- Opening Delimiter -
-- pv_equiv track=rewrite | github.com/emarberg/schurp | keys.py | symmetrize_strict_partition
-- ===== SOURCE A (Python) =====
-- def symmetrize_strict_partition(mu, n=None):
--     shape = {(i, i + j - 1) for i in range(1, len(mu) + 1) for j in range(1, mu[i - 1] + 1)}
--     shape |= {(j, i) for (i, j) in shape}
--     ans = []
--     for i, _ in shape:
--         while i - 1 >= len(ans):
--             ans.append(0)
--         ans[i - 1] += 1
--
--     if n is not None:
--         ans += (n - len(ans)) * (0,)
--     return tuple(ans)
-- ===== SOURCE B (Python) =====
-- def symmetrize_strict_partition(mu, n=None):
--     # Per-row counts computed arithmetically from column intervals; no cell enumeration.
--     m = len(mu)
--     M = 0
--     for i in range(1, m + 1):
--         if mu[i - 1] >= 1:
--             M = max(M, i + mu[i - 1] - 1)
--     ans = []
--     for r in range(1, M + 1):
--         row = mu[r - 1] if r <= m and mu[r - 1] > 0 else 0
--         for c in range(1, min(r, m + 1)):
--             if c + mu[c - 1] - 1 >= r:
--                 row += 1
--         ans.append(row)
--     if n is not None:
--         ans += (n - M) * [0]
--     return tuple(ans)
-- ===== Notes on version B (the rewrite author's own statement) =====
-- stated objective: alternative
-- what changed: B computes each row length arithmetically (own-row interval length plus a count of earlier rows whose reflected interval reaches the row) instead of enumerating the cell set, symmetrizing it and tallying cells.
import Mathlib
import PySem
- Closing Delimiter -
- Opening Delimiter -
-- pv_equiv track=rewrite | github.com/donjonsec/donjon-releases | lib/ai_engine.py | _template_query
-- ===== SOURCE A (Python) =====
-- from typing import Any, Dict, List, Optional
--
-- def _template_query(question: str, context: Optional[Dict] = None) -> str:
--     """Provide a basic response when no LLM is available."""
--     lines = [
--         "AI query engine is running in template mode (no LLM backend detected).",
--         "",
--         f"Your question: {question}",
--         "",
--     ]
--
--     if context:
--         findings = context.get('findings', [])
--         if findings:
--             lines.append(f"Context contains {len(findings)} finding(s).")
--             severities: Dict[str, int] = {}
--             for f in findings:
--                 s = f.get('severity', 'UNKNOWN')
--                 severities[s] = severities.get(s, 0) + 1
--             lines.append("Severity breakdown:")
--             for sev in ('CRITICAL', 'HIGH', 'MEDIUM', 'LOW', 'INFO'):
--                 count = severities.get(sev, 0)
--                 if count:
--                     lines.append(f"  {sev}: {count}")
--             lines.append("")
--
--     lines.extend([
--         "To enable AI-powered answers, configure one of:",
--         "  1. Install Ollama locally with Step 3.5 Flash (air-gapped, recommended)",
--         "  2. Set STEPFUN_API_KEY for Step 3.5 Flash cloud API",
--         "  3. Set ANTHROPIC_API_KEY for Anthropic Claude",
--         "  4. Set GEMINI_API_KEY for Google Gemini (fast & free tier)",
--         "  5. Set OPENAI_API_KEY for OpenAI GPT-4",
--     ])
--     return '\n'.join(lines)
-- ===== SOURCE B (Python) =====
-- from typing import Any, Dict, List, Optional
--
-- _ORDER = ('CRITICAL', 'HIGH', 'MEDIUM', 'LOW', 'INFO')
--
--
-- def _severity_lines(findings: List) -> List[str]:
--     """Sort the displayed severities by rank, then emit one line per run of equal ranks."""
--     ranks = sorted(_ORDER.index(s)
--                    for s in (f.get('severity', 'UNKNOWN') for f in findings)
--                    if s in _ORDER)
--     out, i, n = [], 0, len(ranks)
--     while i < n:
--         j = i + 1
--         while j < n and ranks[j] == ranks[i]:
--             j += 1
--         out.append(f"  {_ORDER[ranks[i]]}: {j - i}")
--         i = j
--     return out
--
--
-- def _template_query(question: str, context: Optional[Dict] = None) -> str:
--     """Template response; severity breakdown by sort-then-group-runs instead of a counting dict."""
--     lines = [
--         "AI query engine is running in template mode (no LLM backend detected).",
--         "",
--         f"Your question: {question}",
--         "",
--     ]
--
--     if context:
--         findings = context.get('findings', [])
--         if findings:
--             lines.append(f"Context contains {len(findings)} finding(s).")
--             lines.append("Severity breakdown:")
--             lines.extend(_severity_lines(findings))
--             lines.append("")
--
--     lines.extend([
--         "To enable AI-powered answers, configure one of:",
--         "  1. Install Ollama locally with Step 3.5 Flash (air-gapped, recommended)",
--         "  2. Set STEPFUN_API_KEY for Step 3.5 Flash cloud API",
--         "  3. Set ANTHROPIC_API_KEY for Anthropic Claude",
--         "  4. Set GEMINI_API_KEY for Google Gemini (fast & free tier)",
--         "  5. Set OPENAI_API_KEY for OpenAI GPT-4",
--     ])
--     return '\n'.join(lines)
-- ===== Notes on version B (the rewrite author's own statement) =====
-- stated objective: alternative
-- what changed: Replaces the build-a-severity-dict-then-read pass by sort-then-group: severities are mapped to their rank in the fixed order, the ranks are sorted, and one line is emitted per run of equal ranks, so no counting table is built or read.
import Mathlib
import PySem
- Closing Delimiter -
§ What the exercise asks
Restate word for word the lines of the data above, starting at the line containing "-- pv_equiv track=rewrite | github.com/emarberg/schurp" and ending at the line containing "in range(1, len(mu)", both included, and nothing more.

§ Answer section
-- pv_equiv track=rewrite | github.com/emarberg/schurp | keys.py | symmetrize_strict_partition
-- ===== SOURCE A (Python) =====
-- def symmetrize_strict_partition(mu, n=None):
--     shape = {(i, i + j - 1) for i in range(1, len(mu) + 1) for j in range(1, mu[i - 1] + 1)}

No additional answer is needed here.